Assignment = Please copy each line of the listing that includes the string "rcases".
=== Section Start ===
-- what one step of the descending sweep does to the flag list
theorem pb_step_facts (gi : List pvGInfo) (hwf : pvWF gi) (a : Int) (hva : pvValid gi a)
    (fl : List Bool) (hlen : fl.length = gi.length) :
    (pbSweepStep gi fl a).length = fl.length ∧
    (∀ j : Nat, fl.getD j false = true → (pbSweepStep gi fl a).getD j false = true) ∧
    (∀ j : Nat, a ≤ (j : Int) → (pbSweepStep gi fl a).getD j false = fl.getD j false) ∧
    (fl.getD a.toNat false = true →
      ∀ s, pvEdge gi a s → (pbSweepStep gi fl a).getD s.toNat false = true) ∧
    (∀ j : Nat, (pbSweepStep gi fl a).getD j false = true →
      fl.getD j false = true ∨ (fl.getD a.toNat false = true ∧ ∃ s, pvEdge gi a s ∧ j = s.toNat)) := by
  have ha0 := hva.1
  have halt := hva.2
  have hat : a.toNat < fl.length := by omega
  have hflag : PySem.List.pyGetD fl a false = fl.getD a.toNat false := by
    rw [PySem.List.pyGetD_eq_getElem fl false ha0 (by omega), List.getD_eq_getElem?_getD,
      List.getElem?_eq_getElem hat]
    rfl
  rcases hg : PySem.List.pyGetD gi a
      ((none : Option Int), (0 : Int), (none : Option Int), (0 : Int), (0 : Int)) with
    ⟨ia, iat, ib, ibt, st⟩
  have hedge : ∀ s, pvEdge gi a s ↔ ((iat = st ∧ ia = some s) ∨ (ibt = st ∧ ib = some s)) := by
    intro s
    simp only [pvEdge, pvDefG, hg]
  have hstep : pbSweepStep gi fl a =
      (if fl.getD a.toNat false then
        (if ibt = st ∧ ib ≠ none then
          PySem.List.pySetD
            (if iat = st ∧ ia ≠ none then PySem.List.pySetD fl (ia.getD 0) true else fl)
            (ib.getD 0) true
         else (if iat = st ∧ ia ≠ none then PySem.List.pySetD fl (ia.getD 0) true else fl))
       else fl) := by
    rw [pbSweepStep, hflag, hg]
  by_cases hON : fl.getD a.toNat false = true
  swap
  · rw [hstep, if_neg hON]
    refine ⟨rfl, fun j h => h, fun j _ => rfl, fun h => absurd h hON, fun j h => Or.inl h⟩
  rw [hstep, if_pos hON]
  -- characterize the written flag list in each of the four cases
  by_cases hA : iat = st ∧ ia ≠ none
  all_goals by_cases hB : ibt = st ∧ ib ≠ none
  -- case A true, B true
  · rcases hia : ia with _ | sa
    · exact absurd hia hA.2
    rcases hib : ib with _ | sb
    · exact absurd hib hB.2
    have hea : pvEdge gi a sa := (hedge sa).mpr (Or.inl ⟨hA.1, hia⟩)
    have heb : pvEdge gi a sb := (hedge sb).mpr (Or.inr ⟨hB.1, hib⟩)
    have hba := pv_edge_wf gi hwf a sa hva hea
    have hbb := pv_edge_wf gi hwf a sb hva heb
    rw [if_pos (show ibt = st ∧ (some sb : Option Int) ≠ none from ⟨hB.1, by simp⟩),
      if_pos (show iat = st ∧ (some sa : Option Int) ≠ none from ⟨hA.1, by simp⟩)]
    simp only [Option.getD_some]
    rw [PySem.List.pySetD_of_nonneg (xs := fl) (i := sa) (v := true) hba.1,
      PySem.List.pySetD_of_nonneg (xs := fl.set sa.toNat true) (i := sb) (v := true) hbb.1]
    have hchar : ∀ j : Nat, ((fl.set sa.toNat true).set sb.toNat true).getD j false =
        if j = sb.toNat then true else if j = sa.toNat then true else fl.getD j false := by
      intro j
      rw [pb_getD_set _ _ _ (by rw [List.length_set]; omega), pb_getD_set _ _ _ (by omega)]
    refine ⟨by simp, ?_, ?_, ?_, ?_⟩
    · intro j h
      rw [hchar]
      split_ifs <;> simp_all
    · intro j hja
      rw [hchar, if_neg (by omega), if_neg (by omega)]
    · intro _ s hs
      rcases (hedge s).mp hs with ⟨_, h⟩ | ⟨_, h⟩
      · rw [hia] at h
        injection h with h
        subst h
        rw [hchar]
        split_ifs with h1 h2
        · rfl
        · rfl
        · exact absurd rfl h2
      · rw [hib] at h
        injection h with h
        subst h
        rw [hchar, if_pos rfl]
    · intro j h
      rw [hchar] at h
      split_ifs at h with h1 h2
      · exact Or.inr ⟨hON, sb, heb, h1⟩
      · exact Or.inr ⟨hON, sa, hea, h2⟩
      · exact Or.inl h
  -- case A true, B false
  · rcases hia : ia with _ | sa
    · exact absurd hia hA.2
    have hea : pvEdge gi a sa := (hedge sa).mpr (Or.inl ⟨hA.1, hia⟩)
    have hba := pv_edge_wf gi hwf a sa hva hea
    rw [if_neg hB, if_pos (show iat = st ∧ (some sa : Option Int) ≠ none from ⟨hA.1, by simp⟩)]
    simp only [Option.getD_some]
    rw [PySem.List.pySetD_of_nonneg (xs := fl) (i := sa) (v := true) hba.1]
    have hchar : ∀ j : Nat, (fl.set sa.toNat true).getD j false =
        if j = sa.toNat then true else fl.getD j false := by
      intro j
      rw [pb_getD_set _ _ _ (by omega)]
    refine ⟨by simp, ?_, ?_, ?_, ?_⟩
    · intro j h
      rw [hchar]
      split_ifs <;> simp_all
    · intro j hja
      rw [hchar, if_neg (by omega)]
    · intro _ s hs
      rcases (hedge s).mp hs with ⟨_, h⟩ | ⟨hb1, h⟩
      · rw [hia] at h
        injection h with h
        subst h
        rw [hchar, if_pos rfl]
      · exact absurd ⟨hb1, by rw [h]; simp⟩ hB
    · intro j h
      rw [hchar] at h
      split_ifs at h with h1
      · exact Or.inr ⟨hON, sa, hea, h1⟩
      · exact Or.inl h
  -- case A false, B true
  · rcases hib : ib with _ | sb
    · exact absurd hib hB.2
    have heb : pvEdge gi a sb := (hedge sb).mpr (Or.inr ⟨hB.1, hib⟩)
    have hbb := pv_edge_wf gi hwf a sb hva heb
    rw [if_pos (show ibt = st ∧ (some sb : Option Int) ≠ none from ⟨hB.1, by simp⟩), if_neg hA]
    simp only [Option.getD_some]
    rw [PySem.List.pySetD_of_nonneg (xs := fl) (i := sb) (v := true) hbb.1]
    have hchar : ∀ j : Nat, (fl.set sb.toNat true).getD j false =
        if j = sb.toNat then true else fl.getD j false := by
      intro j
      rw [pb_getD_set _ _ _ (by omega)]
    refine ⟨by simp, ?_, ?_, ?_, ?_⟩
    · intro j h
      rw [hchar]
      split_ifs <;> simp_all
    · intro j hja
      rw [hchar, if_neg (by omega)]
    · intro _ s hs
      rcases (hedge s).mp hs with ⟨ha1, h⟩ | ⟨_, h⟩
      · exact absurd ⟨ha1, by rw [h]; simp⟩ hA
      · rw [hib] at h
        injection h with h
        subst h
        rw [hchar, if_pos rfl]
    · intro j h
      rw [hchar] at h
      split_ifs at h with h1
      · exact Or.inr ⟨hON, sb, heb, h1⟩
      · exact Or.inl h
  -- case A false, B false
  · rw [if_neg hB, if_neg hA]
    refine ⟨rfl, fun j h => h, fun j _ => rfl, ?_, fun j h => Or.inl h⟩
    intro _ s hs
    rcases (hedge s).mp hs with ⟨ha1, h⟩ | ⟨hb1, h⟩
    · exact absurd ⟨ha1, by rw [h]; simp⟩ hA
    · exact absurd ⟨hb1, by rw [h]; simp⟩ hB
=== Section End ===
Task response =
  rcases hg : PySem.List.pyGetD gi a
  · rcases hia : ia with _ | sa
    rcases hib : ib with _ | sb
      rcases (hedge s).mp hs with ⟨_, h⟩ | ⟨_, h⟩
  · rcases hia : ia with _ | sa
      rcases (hedge s).mp hs with ⟨_, h⟩ | ⟨hb1, h⟩
  · rcases hib : ib with _ | sb
      rcases (hedge s).mp hs with ⟨ha1, h⟩ | ⟨_, h⟩
    rcases (hedge s).mp hs with ⟨ha1, h⟩ | ⟨hb1, h⟩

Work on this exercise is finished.